Primary data source: BioRemPP_Results.xlsx or BioRemPP_Results.csv
Key columns:
compoundclass – categorical label defining the chemical class (e.g., Aromatics, Aliphatics, Chlorinated)
compoundname – name of the chemical compound
genesymbol – gene symbol or identifier associated with the interaction
Accepted format: semicolon-delimited text table (.txt or .csv)
Entities of interest: compounds, grouped by chemical class, with counts of unique associated genes

Analytical Workflow¶

User Selection
The user selects a compoundclass from an interactive dropdown menu.
Dynamic Filtering
The primary results table (BioRemPP_Results.xlsx or BioRemPP_Results.csv) is filtered to retain only rows corresponding to the selected compoundclass. All further calculations are performed on this subset.
Aggregation The filtered data is grouped by each unique compoundname. Within each group, the number of distinct gene symbols is computed (e.g., using nunique() on the genesymbol column).
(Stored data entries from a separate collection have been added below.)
-- pv_equiv track=rewrite | github.com/coolplayagent/relay-teams | src/relay_teams/mcp/config_reload_service.py | _resolve_uv_tool_package
-- ===== SOURCE A (Python) =====
-- def _resolve_uv_tool_package(args: tuple[str, ...]) -> str | None:
--     for arg in args:
--         if arg.startswith("--from="):
--             resolved = arg.partition("=")[2].strip()
--             return resolved or None
--     for index, arg in enumerate(args):
--         if arg != "--from":
--             continue
--         next_index = index + 1
--         if next_index >= len(args):
--             return None
--         resolved = args[next_index].strip()
--         return resolved or None
--     if not args:
--         return None
--     first_arg = args[0].strip()
--     if not first_arg or first_arg.startswith("-"):
--         return None
--     return first_arg
-- ===== SOURCE B (Python) =====
-- def _resolve_uv_tool_package(args):
--     from_index = None
--     for index, arg in enumerate(args):
--         if arg.startswith("--from="):
--             resolved = arg[len("--from="):].strip()
--             return resolved or None
--         if from_index is None and arg == "--from":
--             from_index = index
--     if from_index is not None:
--         next_index = from_index + 1
--         if next_index >= len(args):
--             return None
--         resolved = args[next_index].strip()
--         return resolved or None
--     if not args:
--         return None
--     first_arg = args[0].strip()
--     if not first_arg or first_arg.startswith("-"):
--         return None
--     return first_arg
-- ===== Notes on version B (the rewrite author's own statement) =====
-- stated objective: simpler
-- what changed: Replaces A's two sequential scans (one for '--from=', a second enumerate scan for a bare '--from') by a single pass that returns on the first '--from=' and records the index of the first bare '--from' for the post-loop logic.
import Mathlib
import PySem

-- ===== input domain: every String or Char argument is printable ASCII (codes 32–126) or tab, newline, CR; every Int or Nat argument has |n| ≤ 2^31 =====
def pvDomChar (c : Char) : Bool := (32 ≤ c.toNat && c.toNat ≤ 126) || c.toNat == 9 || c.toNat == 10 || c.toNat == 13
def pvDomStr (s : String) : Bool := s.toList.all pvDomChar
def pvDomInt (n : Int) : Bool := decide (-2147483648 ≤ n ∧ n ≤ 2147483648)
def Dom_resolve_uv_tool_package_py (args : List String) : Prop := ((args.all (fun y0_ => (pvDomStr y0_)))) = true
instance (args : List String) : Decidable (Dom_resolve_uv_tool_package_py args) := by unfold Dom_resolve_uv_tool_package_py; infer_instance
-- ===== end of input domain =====

-- B replaces A's two sequential scans (first for "--from=", then for a bare "--from")
-- by one pass that records the first bare "--from" index; objective: simpler (single traversal).


-- ===== PORT A =====
-- arg.partition("=")[2] for the one-char separator "=": everything after the first '='
-- (empty if absent) — hand port, exact for this call.
def pvPartAfterEq : List Char → List Char
  | [] => []
  | c :: t => if c = '=' then t else pvPartAfterEq t

-- first loop of A: 'for arg in args: if arg.startswith("--from="): return …'
def pvALoop1 : List String → Option (Option String)
  | [] => none
  | a :: t =>
    if PySem.Str.startswith a "--from=" then
      let resolved := PySem.Str.strip (String.mk (pvPartAfterEq a.toList))
      some (if resolved = "" then none else some resolved)
    else pvALoop1 t

-- second loop of A: 'for index, arg in enumerate(args): …'
def pvALoop2 (full : List String) : List (Int × String) → Option (Option String)
  | [] => none
  | (index, arg) :: t =>
    if arg ≠ "--from" then pvALoop2 full t
    else
      let nextIndex := index + 1
      if (full.length : Int) ≤ nextIndex then some none
      else
        let resolved := PySem.Str.strip (PySem.List.pyGetD full nextIndex "")
        some (if resolved = "" then none else some resolved)

def resolve_uv_tool_package_py (args : List String) : Option String :=
  match pvALoop1 args with
  | some r => r
  | none =>
  match pvALoop2 args (PySem.List.enumerate args 0) with
  | some r => r
  | none =>
  match args with
  | [] => none
  | a0 :: _ =>
    let firstArg := PySem.Str.strip a0
    if firstArg = "" || PySem.Str.startswith firstArg "-" then none else some firstArg

-- ===== PORT B =====
-- single pass with a recorded first bare '--from' index (Source B's loop), then Source B's tail logic
def pvBLoop (full : List String) : List String → Nat → Option Nat → Option String
  | [], _, fromIdx =>
    (match fromIdx with
     | some i =>
       if full.length ≤ i + 1 then none
       else
         let resolved := PySem.Str.strip (full.getD (i + 1) "")
         if resolved = "" then none else some resolved
     | none =>
       match full with
       | [] => none
       | a0 :: _ =>
         let firstArg := PySem.Str.strip a0
         if firstArg = "" || PySem.Str.startswith firstArg "-" then none else some firstArg)
  | a :: t, idx, fromIdx =>
    if PySem.Str.startswith a "--from=" then
      let resolved := PySem.Str.strip (String.mk (a.toList.drop 7))   -- arg[len("--from="):]
      if resolved = "" then none else some resolved
    else
      pvBLoop full t (idx + 1) (if fromIdx = none ∧ a = "--from" then some idx else fromIdx)

def resolve_uv_tool_package_py_alt (args : List String) : Option String :=
  pvBLoop args args 0 none

-- ===== PRECONDITION & SPEC =====
def Spec_resolve_uv_tool_package_py (args : List String) (out : Option String) : Prop := out = resolve_uv_tool_package_py_alt args
instance (args : List String) (out : Option String) : Decidable (Spec_resolve_uv_tool_package_py args out) := by unfold Spec_resolve_uv_tool_package_py; infer_instance

-- ===== CLAIM (what is proved, stated in full; the proofs are below) =====
def Claim_equal_resolve_uv_tool_package_py : Prop := ∀ (args : List String), Dom_resolve_uv_tool_package_py args → Spec_resolve_uv_tool_package_py args (resolve_uv_tool_package_py args)

-- ===== LEMMAS AND PROOFS =====

-- on an argument that starts with "--from=", A's partition tail equals B's drop 7
theorem pvPartAfterEq_of_startswith (a : String)
    (h : PySem.Str.startswith a "--from=" = true) :
    pvPartAfterEq a.toList = a.toList.drop 7 := by
  have h' : ("--from=".toList) <+: a.toList := by
    have := (PySem.Chars.startswith_iff a.toList "--from=".toList).1 (by simpa using h)
    exact this
  obtain ⟨rest, hr⟩ := h'
  rw [← hr]
  simp [pvPartAfterEq]

-- main invariant: B's one pass equals A's remaining work
theorem pvLoop_equiv (rem : List String) : ∀ (full : List String) (idx : Nat) (fi : Option Nat),
    pvBLoop full rem idx fi
    = (match pvALoop1 rem with
       | some r => r
       | none =>
         match fi with
         | some i =>
           if full.length ≤ i + 1 then none
           else
             let resolved := PySem.Str.strip (full.getD (i + 1) "")
             if resolved = "" then none else some resolved
         | none =>
           match pvALoop2 full (PySem.List.enumerate rem (idx : Int)) with
           | some r => r
           | none =>
             match full with
             | [] => none
             | a0 :: _ =>
               let firstArg := PySem.Str.strip a0
               if firstArg = "" || PySem.Str.startswith firstArg "-" then none
               else some firstArg) := by
  induction rem with
  | nil =>
    intro full idx fi
    cases fi <;> simp [pvBLoop, pvALoop1, pvALoop2, PySem.List.enumerate_nil]
  | cons a t ih =>
    intro full idx fi
    by_cases h1 : PySem.Str.startswith a "--from=" = true
    · have h1' : PySem.Chars.startswith a.toList ['-', '-', 'f', 'r', 'o', 'm', '='] = true := by
        simpa using h1
      simp [pvBLoop, pvALoop1, h1', pvPartAfterEq_of_startswith a h1]
    · have h1' : PySem.Chars.startswith a.toList ['-', '-', 'f', 'r', 'o', 'm', '='] = false := by
        simpa using h1
      cases fi with
      | some i =>
        simp [pvBLoop, pvALoop1, h1', ih full (idx + 1) (some i)]
      | none =>
        by_cases h2 : a = "--from"
        · subst h2
          have hget : PySem.List.pyGetD full ((idx : Int) + 1) "" = full.getD (idx + 1) "" := by
            rw [show ((idx : Int) + 1) = (((idx + 1 : Nat)) : Int) by push_cast; ring,
              PySem.List.pyGetD_natCast]
          show pvBLoop full ("--from" :: t) idx none = _
          rw [pvBLoop, if_neg h1, if_pos ⟨rfl, rfl⟩, ih full (idx + 1) (some idx)]
          conv_rhs => rw [pvALoop1, if_neg h1, PySem.List.enumerate_cons,
            pvALoop2, if_neg (show ¬(("--from" : String) ≠ "--from") by simp)]
          cases hA : pvALoop1 t with
          | some r => rfl
          | none =>
            by_cases hlen : full.length ≤ idx + 1
            · have hlen' : (full.length : Int) ≤ (idx : Int) + 1 := by exact_mod_cast hlen
              simp only [if_pos hlen, if_pos hlen']
            · have hlen' : ¬ (full.length : Int) ≤ (idx : Int) + 1 := by exact_mod_cast hlen
              simp only [if_neg hlen, if_neg hlen', hget]
        · simp [pvBLoop, pvALoop1, h1', h2, ih full (idx + 1) none,
            PySem.List.enumerate_cons, pvALoop2]

-- ===== VERDICT (by name: the statement is the Claim_ definition above) =====
theorem resolve_uv_tool_package_py_spec : Claim_equal_resolve_uv_tool_package_py := by
  intro args _
  unfold Spec_resolve_uv_tool_package_py resolve_uv_tool_package_py resolve_uv_tool_package_py_alt
  rw [pvLoop_equiv args args 0 none]
  simp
This yields a per-compound count of unique genes co-annotated with that compound.
Sorting and Rendering
The aggregated results (compound vs. unique gene count) are sorted in descending order and rendered as a bar chart:
one axis lists Compounds within the selected class,
the other axis represents the count of unique genes associated with each compound, and
bar height/length is proportional to the unique gene count.

How to Read the Plot¶

Dropdown Menu
Use the dropdown to select the Chemical Class (compoundclass) of interest. The plot updates automatically to show only compounds belonging to that class.
Compound Axis
One axis (typically the X-axis) lists the individual Compounds within the selected class.
Gene Count Axis
The other axis (typically the Y-axis) represents the count of unique genes (genesymbol) associated with each compound.
Bar Height and Labels The height (or length) of each bar, along with optional numeric labels, indicates the total number of unique genes co-annotated with that compound. Taller bars correspond to compounds with a larger number of co-annotated genes in the dataset.

Representative Output¶

The image below illustrates a representative output generated by this use case using the example dataset.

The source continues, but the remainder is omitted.